Header image: John Evans, CC BY-SA 2.0.

51 thoughts on “How Three Letters Brought Down UK Air Traffic Control

  1. IATA codes are supposed to be unique. (They also assign them to airlines, ports and some rail stations). There are currently about 50k active codes.

    Amusing, they don’t seem to censor risqué names, Sioux City is SUX, an airline in Senegal has WTF (from Western Africa air).

    1. “IATA codes are supposed to be unique” but they are not.
      There are known duplicates : some small airports have the same code as major airports.
      Theoretically, no airline should be serving two different airports with the same code.

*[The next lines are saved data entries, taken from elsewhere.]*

-- pv_equiv track=rewrite | github.com/Alvicorn/MAPF-SIPP | dynamic_env_generator.py | increment_obstacle_id
-- ===== SOURCE A (Python) =====
-- def increment_obstacle_id(s: str) -> str:
--     """
--     Helper function for incrementing to the next obstacle id.
--
--     Args:
--         s (str): Current obstacle id.
--
--     Returns:
--         str: Incremented obstacle id.
--     """
--     result = list(s)
--     i = len(result) - 1
--
--     while i >= 0:
--         if result[i] == "z":
--             result[i] = "a"
--             i -= 1
--         else:
--             result[i] = chr(ord(result[i]) + 1)
--             break
--     else:
--         result.insert(0, "a")
--
--     return "".join(result)
-- ===== SOURCE B (Python) =====
-- def increment_obstacle_id(s: str) -> str:
--     """Incremented obstacle id: count trailing 'z's, then build the result by slicing."""
--     k = len(s) - len(s.rstrip("z"))
--     if k == len(s):
--         return "a" * (len(s) + 1)
--     p = len(s) - 1 - k
--     return s[:p] + chr(ord(s[p]) + 1) + "a" * k
-- ===== Notes on version B (the rewrite author's own statement) =====
-- stated objective: simpler
-- what changed: Replaces the right-to-left mutate-in-place while/else loop with a count-then-slice construction: count the trailing 'z' run via rstrip, then assemble prefix + incremented pivot char + 'a'-run (or all 'a's on full overflow).
import Mathlib
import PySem

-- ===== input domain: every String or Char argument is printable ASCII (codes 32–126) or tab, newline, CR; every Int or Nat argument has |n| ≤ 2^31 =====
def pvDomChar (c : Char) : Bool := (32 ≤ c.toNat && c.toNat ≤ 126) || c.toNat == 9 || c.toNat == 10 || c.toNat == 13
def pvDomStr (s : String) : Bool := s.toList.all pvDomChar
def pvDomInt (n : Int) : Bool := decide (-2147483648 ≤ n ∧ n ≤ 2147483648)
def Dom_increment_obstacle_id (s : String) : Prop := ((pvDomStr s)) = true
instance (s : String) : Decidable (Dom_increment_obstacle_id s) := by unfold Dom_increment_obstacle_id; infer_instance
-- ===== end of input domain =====

-- B replaces A's right-to-left mutate-in-place while/else loop by a count-then-slice
-- construction (count the trailing 'z' run, then assemble prefix + bumped pivot + 'a'-run);
-- objective: simpler.

-- ===== PORT A =====
-- The while-loop walks the reversed list: each 'z' becomes 'a' (Bool records whether `break`
-- was reached); state is (break?, processed reversed result list).
def pvAGo : List Char → Bool × List Char
  | [] => (false, [])
  | c :: rest =>
    if c = 'z' then
      let r := pvAGo rest
      (r.1, 'a' :: r.2)
    else (true, Char.ofNat (c.toNat + 1) :: rest)

def increment_obstacle_id (s : String) : String :=
  let r := pvAGo s.toList.reverse
  if r.1 then String.mk r.2.reverse else String.mk ('a' :: r.2.reverse)

-- ===== PORT B =====
-- k = len(s) - len(s.rstrip('z')) ported as the length of the trailing 'z' run (exact:
-- rstrip('z') removes exactly that run); slices/indexing via take/getD, p always in range.
def increment_obstacle_id_alt (s : String) : String :=
  let t := s.toList
  let k := (t.reverse.takeWhile (· = 'z')).length
  if k = t.length then String.mk (List.replicate (t.length + 1) 'a')
  else
    let p := t.length - 1 - k
    String.mk (t.take p ++ Char.ofNat ((t.getD p ' ').toNat + 1) :: List.replicate k 'a')

-- ===== PRECONDITION & SPEC =====
def Spec_increment_obstacle_id (s : String) (out : String) : Prop := out = increment_obstacle_id_alt s
instance (s : String) (out : String) : Decidable (Spec_increment_obstacle_id s out) := by unfold Spec_increment_obstacle_id; infer_instance

-- ===== CLAIM (what is proved, stated in full; the proofs are below) =====
def Claim_equal_increment_obstacle_id : Prop := ∀ (s : String), Dom_increment_obstacle_id s → Spec_increment_obstacle_id s (increment_obstacle_id s)

-- ===== LEMMAS AND PROOFS =====

theorem pvAGo_all_z (l : List Char) (h : ∀ c ∈ l, c = 'z') :
    pvAGo l = (false, List.replicate l.length 'a') := by
  induction l with
  | nil => rfl
  | cons c rest ih =>
    have hc : c = 'z' := h c (by simp)
    simp [pvAGo, hc, ih fun d hd => h d (by simp [hd]), List.replicate_succ]

theorem pvAGo_split (k : ℕ) (c : Char) (rest : List Char) (hc : c ≠ 'z') :
    pvAGo (List.replicate k 'z' ++ c :: rest)
      = (true, List.replicate k 'a' ++ Char.ofNat (c.toNat + 1) :: rest) := by
  induction k with
  | zero => simp [pvAGo, hc]
  | succ n ih => simp [List.replicate_succ, pvAGo, ih]

theorem takeWhile_rep (l : List Char) :
    l.takeWhile (· = 'z') = List.replicate (l.takeWhile (· = 'z')).length 'z' := by
  rw [List.eq_replicate_iff]
  refine ⟨rfl, fun b hb => ?_⟩
  simpa using List.mem_takeWhile_imp hb

theorem increment_obstacle_id_eq (s : String) :
    increment_obstacle_id s = increment_obstacle_id_alt s := by
  simp only [increment_obstacle_id, increment_obstacle_id_alt]
  by_cases hall : ∀ c ∈ s.toList.reverse, c = 'z'
  · have hkl : (s.toList.reverse.takeWhile (· = 'z')).length = s.toList.length := by
      rw [List.takeWhile_eq_self_iff.mpr (by simpa using hall)]; simp
    rw [if_pos hkl, pvAGo_all_z _ hall]
    simp [List.replicate_succ]
  · have hne : s.toList.reverse.dropWhile (· = 'z') ≠ [] := by
      intro h0
      apply hall
      intro c hc
      have hsp := List.takeWhile_append_dropWhile (p := fun c => decide (c = 'z'))
        (l := s.toList.reverse)
      rw [h0, List.append_nil] at hsp
      rw [← hsp] at hc
      simpa using List.mem_takeWhile_imp hc
    obtain ⟨c, rest, hcr⟩ := List.exists_cons_of_ne_nil hne
    have hc : c ≠ 'z' := by
      have hh := List.head?_dropWhile_not (p := fun c => decide (c = 'z'))
        (l := s.toList.reverse)
      rw [hcr] at hh
      simpa using hh
    have hrev : s.toList.reverse
        = List.replicate (s.toList.reverse.takeWhile (· = 'z')).length 'z' ++ c :: rest := by
      conv_lhs => rw [← List.takeWhile_append_dropWhile (p := fun c => decide (c = 'z'))
        (l := s.toList.reverse), hcr]
      congr 1
      exact takeWhile_rep _
    have hlen : s.toList.length
        = (s.toList.reverse.takeWhile (· = 'z')).length + (rest.length + 1) := by
      have := congrArg List.length hrev
      simpa [Nat.add_comm, Nat.add_left_comm] using this
    have hkne : ¬ (s.toList.reverse.takeWhile (· = 'z')).length = s.toList.length := by omega
    have htt : s.toList = rest.reverse
        ++ c :: List.replicate (s.toList.reverse.takeWhile (· = 'z')).length 'z' := by
      have := congrArg List.reverse hrev
      simpa [List.reverse_replicate] using this
    have hp : s.toList.length - 1 - (s.toList.reverse.takeWhile (· = 'z')).length
        = rest.length := by omega
    have htake : s.toList.take rest.length = rest.reverse := by
      rw [htt]
      have h1 : rest.length = rest.reverse.length := by simp
      rw [h1, List.take_left]
    have hgetD : s.toList.getD rest.length ' ' = c := by
      rw [htt, List.getD_eq_getElem?_getD, List.getElem?_append_right (by simp)]
      simp
    have hgo : pvAGo s.toList.reverse
        = (true, List.replicate (s.toList.reverse.takeWhile (· = 'z')).length 'a'
            ++ Char.ofNat (c.toNat + 1) :: rest) := by
      conv_lhs => rw [hrev]
      exact pvAGo_split _ _ _ hc
    rw [if_neg hkne, hp, htake, hgo]
    rw [List.getD_eq_getElem?_getD] at hgetD
    simp [hgetD, List.reverse_replicate]

-- ===== VERDICT (by name: the statement is the Claim_ definition above) =====
theorem increment_obstacle_id_spec : Claim_equal_increment_obstacle_id := by
  intro s _
  unfold Spec_increment_obstacle_id
  exact increment_obstacle_id_eq s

      1. But it can happen. With maximum of 17,576 possible 3 digits combination of the 26 letters alphabet, and estimated of 41,700 airports around the world, a few is bound to overlap and even have 3 or 4 airports with the same letters.

        If I were to charter a private aircraft, it could happen that computers will get brain freeze trying to process unexpected source and destination code. If I were to fly from DVL to DVL, it could really confuse computers.

        1. It is legal to fly from DVL to DVL, or to fly from the origin fix out and back. Flights that do this are typically search and rescue, emergency (police helicopter), sight seeing operations, parachute jumping… If the computer is properly programmed this should not confuse it.

    2. IATA is only used for the internal business processes of airlines, and have nothing to do with flight planning. ICAO codes are used in flight plans. In this case, DVL is used for VOR navigation beacons in France, North Dakota and Malawi. Since only 3 letters are used, there are some duplicates which are usually pretty obvious to sort out. Except in this case I guess.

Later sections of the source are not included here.